What I'd Do Differently

  1. Skip Playwright from day one. The circular pages don't need JavaScript rendering. Plain HTTP + HTML parsing is faster, simpler, and crash-proof.

  2. Add price history earlier. The first few weeks had completely hallucinated prices. Real DB cross-referencing should be the default, not an afterthought.

  3. Batch Gemini calls. Each image is processed independently. Batching 3-4 pages per call would cut costs and latency.

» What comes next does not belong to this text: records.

-- pv_equiv track=rewrite | github.com/mahfuzHasan2003/CodeForces-Problems-Solution | I love AAAB.py | check_good_str
-- ===== SOURCE A (Python) =====
-- def check_good_str(inp_str) :
--     count_a = 0
--     count_b = 0
--     for i in range(len(inp_str)) :
--         if inp_str[i] == "A" :
--             count_a+=1
--         else :
--             count_b+=1
--         if count_b > count_a :
--             return "NO"
--     if inp_str[0] == "B" or inp_str[-1] == "A" :
--         return "NO"
--     else :
--         return "YES"
-- ===== SOURCE B (Python) =====
-- def check_good_str(inp_str):
--     # bracket-matcher reduction: 'A' opens; any other char cancels a top 'A',
--     # otherwise it gets stuck on the stack. A stuck non-'A' char means some
--     # prefix had more closers than openers.
--     stack = []
--     for c in inp_str:
--         if stack and stack[-1] == "A" and c != "A":
--             stack.pop()
--         else:
--             stack.append(c)
--     if any(c != "A" for c in stack):
--         return "NO"
--     if inp_str[0] == "B" or inp_str[-1] == "A":
--         return "NO"
--     return "YES"
-- ===== Notes on version B (the rewrite author's own statement) =====
-- stated objective: alternative
-- what changed: B replaces A's incremental A/B counters with early return by a bracket-matcher reduction stack ('A' opens, any other char pops a matching top 'A' or gets stuck), declaring NO iff a non-'A' char remains stuck, then the literal endpoint check.
import Mathlib
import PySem

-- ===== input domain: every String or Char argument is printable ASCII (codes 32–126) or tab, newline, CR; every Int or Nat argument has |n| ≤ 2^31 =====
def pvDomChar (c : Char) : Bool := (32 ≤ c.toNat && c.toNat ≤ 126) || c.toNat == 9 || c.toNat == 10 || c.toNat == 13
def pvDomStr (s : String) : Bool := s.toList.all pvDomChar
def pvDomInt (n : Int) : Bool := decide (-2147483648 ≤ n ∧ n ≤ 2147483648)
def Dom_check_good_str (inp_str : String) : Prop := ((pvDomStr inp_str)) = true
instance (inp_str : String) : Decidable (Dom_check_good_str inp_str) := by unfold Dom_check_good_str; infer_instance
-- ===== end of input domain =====

-- B replaces A's early-exiting counter loop by a bracket-matcher reduction stack
-- ('A' opens, any other char pops a top 'A' or gets stuck); objective: alternative, same cost.

-- ===== PORT A =====
-- A's loop over range(len(inp_str)) with the two counters and the early return "NO"
def checkLoopA : List Char → Int → Int → Option String
  | [], _, _ => none
  | c :: rest, ca, cb =>
    let ca' := if c = 'A' then ca + 1 else ca
    let cb' := if c = 'A' then cb else cb + 1
    if cb' > ca' then some "NO" else checkLoopA rest ca' cb'

def check_good_str (inp_str : String) : String :=
  match checkLoopA inp_str.toList 0 0 with
  | some s => s
  | none =>
    -- inp_str[0] / inp_str[-1]; Pre_ guarantees inp_str ≠ "" so neither raises
    if PySem.List.pyGet? inp_str.toList 0 = some 'B'
        ∨ PySem.List.pyGet? inp_str.toList (-1) = some 'A' then "NO" else "YES"

-- ===== PORT B =====
-- the reduction stack: pop a top 'A' against a non-'A' char, otherwise push
def reduceStack : List Char → List Char → List Char
  | [], st => st
  | c :: rest, st =>
    match st with
    | [] => reduceStack rest [c]
    | t :: st' =>
      if t = 'A' ∧ c ≠ 'A' then reduceStack rest st'
      else reduceStack rest (c :: t :: st')

def check_good_str_alt (inp_str : String) : String :=
  let st := reduceStack inp_str.toList []
  if st.any (fun c => decide (c ≠ 'A')) then "NO"
  else if PySem.List.pyGet? inp_str.toList 0 = some 'B'
        ∨ PySem.List.pyGet? inp_str.toList (-1) = some 'A' then "NO" else "YES"

-- ===== PRECONDITION & SPEC =====
-- Pre_ excludes only the empty string, on which A (and B) raise IndexError at inp_str[0]
def Pre_check_good_str (inp_str : String) : Prop := inp_str ≠ ""
instance (inp_str : String) : Decidable (Pre_check_good_str inp_str) := by unfold Pre_check_good_str; infer_instance
def pvWitness_check_good_str : String := "AAB"

def Spec_check_good_str (inp_str : String) (out : String) : Prop := out = check_good_str_alt inp_str
instance (inp_str : String) (out : String) : Decidable (Spec_check_good_str inp_str out) := by unfold Spec_check_good_str; infer_instance

-- ===== CLAIM (what is proved, stated in full; the proofs are below) =====
def Claim_equal_check_good_str : Prop := ∀ (inp_str : String), Dom_check_good_str inp_str → Pre_check_good_str inp_str → Spec_check_good_str inp_str (check_good_str inp_str)

-- ===== LEMMAS AND PROOFS =====

-- a non-'A' char is never popped: pops remove only a top 'A'
theorem nonA_persists (l : List Char) : ∀ (st : List Char),
    st.any (fun c => decide (c ≠ 'A')) = true →
    (reduceStack l st).any (fun c => decide (c ≠ 'A')) = true := by
  induction l with
  | nil => intro st h; simpa [reduceStack] using h
  | cons c rest ih =>
    intro st h
    match st with
    | [] => simp at h
    | t :: st' =>
      simp only [reduceStack]
      split_ifs with hc
      · obtain ⟨ht, _⟩ := hc
        apply ih
        simp only [List.any_cons, ht] at h
        simpa using h
      · apply ih
        simp only [List.any_cons, Bool.or_eq_true] at h ⊢
        exact Or.inr h

-- A's counter state (ca, cb) with ca - cb = k ≥ 0 corresponds to B's stack
-- holding exactly k unmatched 'A's; A returns "NO" iff a non-'A' gets stuck.
theorem checkLoopA_eq_reduceStack (l : List Char) : ∀ (k : ℕ) (ca cb : Int), ca - cb = k →
    checkLoopA l ca cb =
      if (reduceStack l (List.replicate k 'A')).any (fun c => decide (c ≠ 'A')) then some "NO"
      else none := by
  induction l with
  | nil => intro k ca cb _; simp [checkLoopA, reduceStack]
  | cons c rest ih =>
    intro k ca cb hk
    by_cases hc : c = 'A'
    · have hno : ¬ ((if c = 'A' then cb else cb + 1) > (if c = 'A' then ca + 1 else ca)) := by
        simp [hc]; omega
      have hstep : reduceStack (c :: rest) (List.replicate k 'A')
          = reduceStack rest (List.replicate (k + 1) 'A') := by
        cases k with
        | zero => simp [reduceStack, hc, List.replicate]
        | succ n => simp [reduceStack, hc, List.replicate]
      rw [hstep]
      simp only [checkLoopA, if_neg hno]
      exact ih (k + 1) _ _ (by simp [hc]; omega)
    · cases k with
      | zero =>
        have hz : ca = cb := by omega
        have hyes : ((if c = 'A' then cb else cb + 1) > (if c = 'A' then ca + 1 else ca)) := by
          simp [hc]; omega
        have hstuck : (reduceStack (c :: rest) (List.replicate 0 'A')).any
            (fun c => decide (c ≠ 'A')) = true := by
          simp only [List.replicate, reduceStack]
          exact nonA_persists rest [c] (by simp [hc])
        rw [hstuck]
        simp [checkLoopA, hyes]
      | succ n =>
        have hno : ¬ ((if c = 'A' then cb else cb + 1) > (if c = 'A' then ca + 1 else ca)) := by
          simp [hc]; omega
        have hstep : reduceStack (c :: rest) (List.replicate (n + 1) 'A')
            = reduceStack rest (List.replicate n 'A') := by
          simp [reduceStack, List.replicate, hc]
        rw [hstep]
        simp only [checkLoopA, if_neg hno]
        exact ih n _ _ (by simp [hc]; omega)

-- ===== VERDICT (by name: the statement is the Claim_ definition above) =====
theorem check_good_str_spec : Claim_equal_check_good_str := by
  intro inp_str _ _
  unfold Spec_check_good_str check_good_str check_good_str_alt
  rw [checkLoopA_eq_reduceStack inp_str.toList 0 0 0 rfl]
  simp only [List.replicate]
  split_ifs with h <;> simp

  4. Proper image preprocessing. Some circular images have poor contrast or skewed angles. A simple OpenCV pipeline (deskew, contrast stretch) would improve extraction accuracy.

What's Next

  • Recipe image generation: Using Gemini Imagen 4.0 to auto-generate food photos for each recipe
  • Cross-week optimization: Track what's in the pantry week-over-week to reduce waste
  • Nutrition targets: Adjust menus based on family health goals (calories, protein, etc.)
  • Multi-language support: The pipeline is Quebec-specific now, but the architecture generalizes to any region with circular flyers


Built with Python, Gemini, and way too many grocery flyers.